- **WORK TO COMPLETE**
What is needed is every line of the data that includes the word "reversed". Please copy each one.

- **SUPPLIED MATERIAL**
# # # #
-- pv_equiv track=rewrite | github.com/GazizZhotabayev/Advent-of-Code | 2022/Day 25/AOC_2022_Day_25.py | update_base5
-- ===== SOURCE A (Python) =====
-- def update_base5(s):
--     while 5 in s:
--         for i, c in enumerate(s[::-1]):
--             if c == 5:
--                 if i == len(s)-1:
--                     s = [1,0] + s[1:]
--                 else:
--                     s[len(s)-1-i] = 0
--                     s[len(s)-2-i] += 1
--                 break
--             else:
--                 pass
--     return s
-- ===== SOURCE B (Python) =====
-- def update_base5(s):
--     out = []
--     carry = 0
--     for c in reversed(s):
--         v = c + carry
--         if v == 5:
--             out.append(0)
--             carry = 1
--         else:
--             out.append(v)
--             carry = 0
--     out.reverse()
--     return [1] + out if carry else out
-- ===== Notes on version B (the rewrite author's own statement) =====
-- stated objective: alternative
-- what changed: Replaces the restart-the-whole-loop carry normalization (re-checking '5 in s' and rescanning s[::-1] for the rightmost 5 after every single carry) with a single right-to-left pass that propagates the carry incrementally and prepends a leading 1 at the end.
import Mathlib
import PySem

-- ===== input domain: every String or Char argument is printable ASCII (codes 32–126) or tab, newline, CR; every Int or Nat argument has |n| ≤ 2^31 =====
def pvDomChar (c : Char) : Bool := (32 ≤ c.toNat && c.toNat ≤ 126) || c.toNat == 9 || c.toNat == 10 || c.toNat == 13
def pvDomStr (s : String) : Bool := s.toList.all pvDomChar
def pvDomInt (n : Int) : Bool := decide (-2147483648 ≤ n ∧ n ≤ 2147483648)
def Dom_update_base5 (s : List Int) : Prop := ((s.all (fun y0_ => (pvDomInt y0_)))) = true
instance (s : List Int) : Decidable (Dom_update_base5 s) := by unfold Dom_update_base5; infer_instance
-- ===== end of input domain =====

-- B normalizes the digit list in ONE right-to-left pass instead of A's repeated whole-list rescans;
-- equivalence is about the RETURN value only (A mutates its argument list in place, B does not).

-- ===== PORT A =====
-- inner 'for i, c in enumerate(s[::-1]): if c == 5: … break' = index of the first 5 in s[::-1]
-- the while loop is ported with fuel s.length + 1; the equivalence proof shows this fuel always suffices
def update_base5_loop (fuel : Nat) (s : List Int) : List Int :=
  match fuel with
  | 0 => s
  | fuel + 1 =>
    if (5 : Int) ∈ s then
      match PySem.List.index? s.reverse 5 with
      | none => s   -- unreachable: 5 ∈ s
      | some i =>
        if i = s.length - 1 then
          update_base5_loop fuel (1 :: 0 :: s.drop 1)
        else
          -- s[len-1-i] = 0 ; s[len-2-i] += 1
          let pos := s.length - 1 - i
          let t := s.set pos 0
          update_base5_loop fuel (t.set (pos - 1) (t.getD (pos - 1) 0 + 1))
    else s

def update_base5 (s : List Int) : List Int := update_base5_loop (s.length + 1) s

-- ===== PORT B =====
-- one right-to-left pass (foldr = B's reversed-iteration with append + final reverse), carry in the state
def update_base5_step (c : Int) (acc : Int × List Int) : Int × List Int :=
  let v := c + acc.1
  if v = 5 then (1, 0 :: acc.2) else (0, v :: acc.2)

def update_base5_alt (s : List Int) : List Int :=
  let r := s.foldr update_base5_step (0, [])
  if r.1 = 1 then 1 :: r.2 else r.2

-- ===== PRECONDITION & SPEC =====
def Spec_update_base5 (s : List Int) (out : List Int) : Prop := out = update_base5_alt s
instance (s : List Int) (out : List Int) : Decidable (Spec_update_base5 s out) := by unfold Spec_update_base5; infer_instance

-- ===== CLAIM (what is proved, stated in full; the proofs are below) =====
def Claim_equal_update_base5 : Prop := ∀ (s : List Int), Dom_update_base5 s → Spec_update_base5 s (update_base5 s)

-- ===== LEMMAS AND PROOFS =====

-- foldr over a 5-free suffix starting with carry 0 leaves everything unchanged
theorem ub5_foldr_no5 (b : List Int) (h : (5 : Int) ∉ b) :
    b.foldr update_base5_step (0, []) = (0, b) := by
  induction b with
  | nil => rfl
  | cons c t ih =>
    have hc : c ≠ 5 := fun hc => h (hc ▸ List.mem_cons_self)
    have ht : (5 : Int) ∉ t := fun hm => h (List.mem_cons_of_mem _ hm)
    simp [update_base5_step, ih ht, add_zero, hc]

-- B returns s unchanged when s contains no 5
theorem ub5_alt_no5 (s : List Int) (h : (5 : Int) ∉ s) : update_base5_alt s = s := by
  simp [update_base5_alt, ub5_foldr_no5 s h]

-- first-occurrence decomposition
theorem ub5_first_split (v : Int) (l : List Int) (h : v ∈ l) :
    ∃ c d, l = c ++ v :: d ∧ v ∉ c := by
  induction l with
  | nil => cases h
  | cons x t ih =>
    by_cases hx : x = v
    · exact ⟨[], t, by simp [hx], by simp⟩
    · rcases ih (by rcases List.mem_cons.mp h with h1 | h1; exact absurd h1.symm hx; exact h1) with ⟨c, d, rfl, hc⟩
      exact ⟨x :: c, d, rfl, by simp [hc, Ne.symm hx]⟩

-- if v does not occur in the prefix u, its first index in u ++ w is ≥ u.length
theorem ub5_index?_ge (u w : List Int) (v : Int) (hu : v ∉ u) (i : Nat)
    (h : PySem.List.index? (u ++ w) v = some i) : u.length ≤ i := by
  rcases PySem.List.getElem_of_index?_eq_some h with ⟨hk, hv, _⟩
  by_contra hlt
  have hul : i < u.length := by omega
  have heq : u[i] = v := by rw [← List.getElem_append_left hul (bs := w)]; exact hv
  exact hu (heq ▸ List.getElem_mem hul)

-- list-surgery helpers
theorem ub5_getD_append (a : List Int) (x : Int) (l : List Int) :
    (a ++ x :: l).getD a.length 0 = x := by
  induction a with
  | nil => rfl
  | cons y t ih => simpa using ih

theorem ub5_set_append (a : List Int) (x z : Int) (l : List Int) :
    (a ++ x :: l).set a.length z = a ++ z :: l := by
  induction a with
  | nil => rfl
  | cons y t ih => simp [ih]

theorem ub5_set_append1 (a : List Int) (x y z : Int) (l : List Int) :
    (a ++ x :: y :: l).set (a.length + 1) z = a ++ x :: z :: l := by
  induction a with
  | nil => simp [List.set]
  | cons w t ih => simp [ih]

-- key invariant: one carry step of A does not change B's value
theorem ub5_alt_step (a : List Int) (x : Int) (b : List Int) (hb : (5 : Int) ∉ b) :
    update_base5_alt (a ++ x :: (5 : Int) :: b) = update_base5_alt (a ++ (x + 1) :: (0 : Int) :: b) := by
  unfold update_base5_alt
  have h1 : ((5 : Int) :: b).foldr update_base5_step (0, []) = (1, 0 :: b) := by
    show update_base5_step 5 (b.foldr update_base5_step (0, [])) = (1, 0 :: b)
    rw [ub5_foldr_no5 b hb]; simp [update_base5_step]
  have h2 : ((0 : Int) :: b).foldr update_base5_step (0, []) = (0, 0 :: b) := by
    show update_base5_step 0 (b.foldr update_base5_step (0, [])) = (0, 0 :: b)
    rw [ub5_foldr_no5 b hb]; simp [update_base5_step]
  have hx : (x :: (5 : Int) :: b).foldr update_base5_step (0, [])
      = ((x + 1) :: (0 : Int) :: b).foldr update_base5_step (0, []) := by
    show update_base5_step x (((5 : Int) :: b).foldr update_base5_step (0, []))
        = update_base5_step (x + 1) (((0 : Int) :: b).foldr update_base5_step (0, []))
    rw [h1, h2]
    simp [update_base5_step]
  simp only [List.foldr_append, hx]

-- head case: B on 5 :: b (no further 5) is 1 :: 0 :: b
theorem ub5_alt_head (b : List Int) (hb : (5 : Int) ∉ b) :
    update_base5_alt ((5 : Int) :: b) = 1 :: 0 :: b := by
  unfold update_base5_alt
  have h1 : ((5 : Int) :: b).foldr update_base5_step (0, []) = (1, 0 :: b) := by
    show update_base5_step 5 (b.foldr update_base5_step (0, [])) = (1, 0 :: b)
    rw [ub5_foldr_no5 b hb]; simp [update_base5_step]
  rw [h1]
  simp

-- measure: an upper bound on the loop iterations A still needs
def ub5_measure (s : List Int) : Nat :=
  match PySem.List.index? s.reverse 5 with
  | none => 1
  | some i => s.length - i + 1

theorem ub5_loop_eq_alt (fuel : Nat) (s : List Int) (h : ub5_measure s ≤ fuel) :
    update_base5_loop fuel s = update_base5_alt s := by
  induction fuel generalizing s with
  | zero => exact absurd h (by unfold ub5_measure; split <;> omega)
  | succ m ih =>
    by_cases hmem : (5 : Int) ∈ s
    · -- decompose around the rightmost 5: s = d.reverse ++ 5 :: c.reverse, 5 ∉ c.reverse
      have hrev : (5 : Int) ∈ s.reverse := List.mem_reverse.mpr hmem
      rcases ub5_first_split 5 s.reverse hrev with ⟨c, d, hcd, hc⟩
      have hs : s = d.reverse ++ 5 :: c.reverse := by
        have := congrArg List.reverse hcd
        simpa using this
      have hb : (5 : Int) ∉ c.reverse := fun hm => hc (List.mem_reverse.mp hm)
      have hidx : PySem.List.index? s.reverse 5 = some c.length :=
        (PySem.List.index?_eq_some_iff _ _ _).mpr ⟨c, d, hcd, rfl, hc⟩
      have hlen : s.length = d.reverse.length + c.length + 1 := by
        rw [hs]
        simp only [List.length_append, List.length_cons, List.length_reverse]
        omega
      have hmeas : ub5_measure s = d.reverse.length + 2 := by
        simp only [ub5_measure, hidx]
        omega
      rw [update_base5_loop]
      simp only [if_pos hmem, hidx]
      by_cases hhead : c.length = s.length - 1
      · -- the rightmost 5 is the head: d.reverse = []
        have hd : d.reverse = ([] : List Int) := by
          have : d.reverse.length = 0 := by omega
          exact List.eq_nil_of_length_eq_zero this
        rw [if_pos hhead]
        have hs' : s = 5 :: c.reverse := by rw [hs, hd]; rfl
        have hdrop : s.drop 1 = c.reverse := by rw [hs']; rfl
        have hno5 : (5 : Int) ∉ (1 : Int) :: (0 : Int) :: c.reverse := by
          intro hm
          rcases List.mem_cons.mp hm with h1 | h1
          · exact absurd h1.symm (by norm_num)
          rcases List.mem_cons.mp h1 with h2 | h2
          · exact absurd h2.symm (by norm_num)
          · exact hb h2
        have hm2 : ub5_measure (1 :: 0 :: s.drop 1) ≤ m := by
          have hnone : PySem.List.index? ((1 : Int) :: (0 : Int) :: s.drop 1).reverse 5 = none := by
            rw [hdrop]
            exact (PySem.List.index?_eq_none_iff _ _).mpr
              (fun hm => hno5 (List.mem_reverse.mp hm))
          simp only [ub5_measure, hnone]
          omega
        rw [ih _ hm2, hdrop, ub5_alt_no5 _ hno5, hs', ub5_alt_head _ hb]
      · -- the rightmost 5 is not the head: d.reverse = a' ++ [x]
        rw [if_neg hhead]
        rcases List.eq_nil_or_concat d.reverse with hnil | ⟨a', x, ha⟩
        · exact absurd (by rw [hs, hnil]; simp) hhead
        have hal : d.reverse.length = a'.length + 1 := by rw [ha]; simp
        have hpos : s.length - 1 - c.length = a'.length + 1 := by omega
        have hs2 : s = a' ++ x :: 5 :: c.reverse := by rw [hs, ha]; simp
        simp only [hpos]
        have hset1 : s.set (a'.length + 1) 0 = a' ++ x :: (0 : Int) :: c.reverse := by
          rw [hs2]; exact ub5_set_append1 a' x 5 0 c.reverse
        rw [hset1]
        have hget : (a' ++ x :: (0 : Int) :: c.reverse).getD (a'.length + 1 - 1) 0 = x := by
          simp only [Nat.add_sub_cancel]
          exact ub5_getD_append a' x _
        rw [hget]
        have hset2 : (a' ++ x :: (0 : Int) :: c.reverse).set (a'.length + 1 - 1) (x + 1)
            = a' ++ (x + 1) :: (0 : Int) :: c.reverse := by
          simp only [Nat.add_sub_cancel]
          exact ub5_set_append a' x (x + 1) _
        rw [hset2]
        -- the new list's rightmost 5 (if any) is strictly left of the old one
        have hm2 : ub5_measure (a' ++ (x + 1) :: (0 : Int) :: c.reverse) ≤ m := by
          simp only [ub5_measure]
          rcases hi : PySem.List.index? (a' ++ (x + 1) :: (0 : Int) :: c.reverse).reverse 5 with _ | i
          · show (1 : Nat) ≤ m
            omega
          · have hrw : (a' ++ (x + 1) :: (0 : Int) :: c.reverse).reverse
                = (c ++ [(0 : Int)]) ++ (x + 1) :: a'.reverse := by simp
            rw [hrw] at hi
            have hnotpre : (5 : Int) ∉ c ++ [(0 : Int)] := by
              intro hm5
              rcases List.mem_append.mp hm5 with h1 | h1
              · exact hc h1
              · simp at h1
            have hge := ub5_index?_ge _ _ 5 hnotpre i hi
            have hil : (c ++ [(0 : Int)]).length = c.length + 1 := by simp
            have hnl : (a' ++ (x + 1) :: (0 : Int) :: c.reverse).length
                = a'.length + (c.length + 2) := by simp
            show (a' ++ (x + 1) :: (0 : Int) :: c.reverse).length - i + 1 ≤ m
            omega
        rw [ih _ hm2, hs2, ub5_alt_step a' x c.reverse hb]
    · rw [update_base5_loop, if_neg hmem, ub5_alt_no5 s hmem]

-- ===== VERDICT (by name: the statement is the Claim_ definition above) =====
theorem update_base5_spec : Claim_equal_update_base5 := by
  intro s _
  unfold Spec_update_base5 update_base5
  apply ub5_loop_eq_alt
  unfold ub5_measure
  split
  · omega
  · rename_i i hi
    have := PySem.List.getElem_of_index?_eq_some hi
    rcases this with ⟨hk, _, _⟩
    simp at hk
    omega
# # # #
- **YOUR SOLUTION**
--     for c in reversed(s):
-- one right-to-left pass (foldr = B's reversed-iteration with append + final reverse), carry in the state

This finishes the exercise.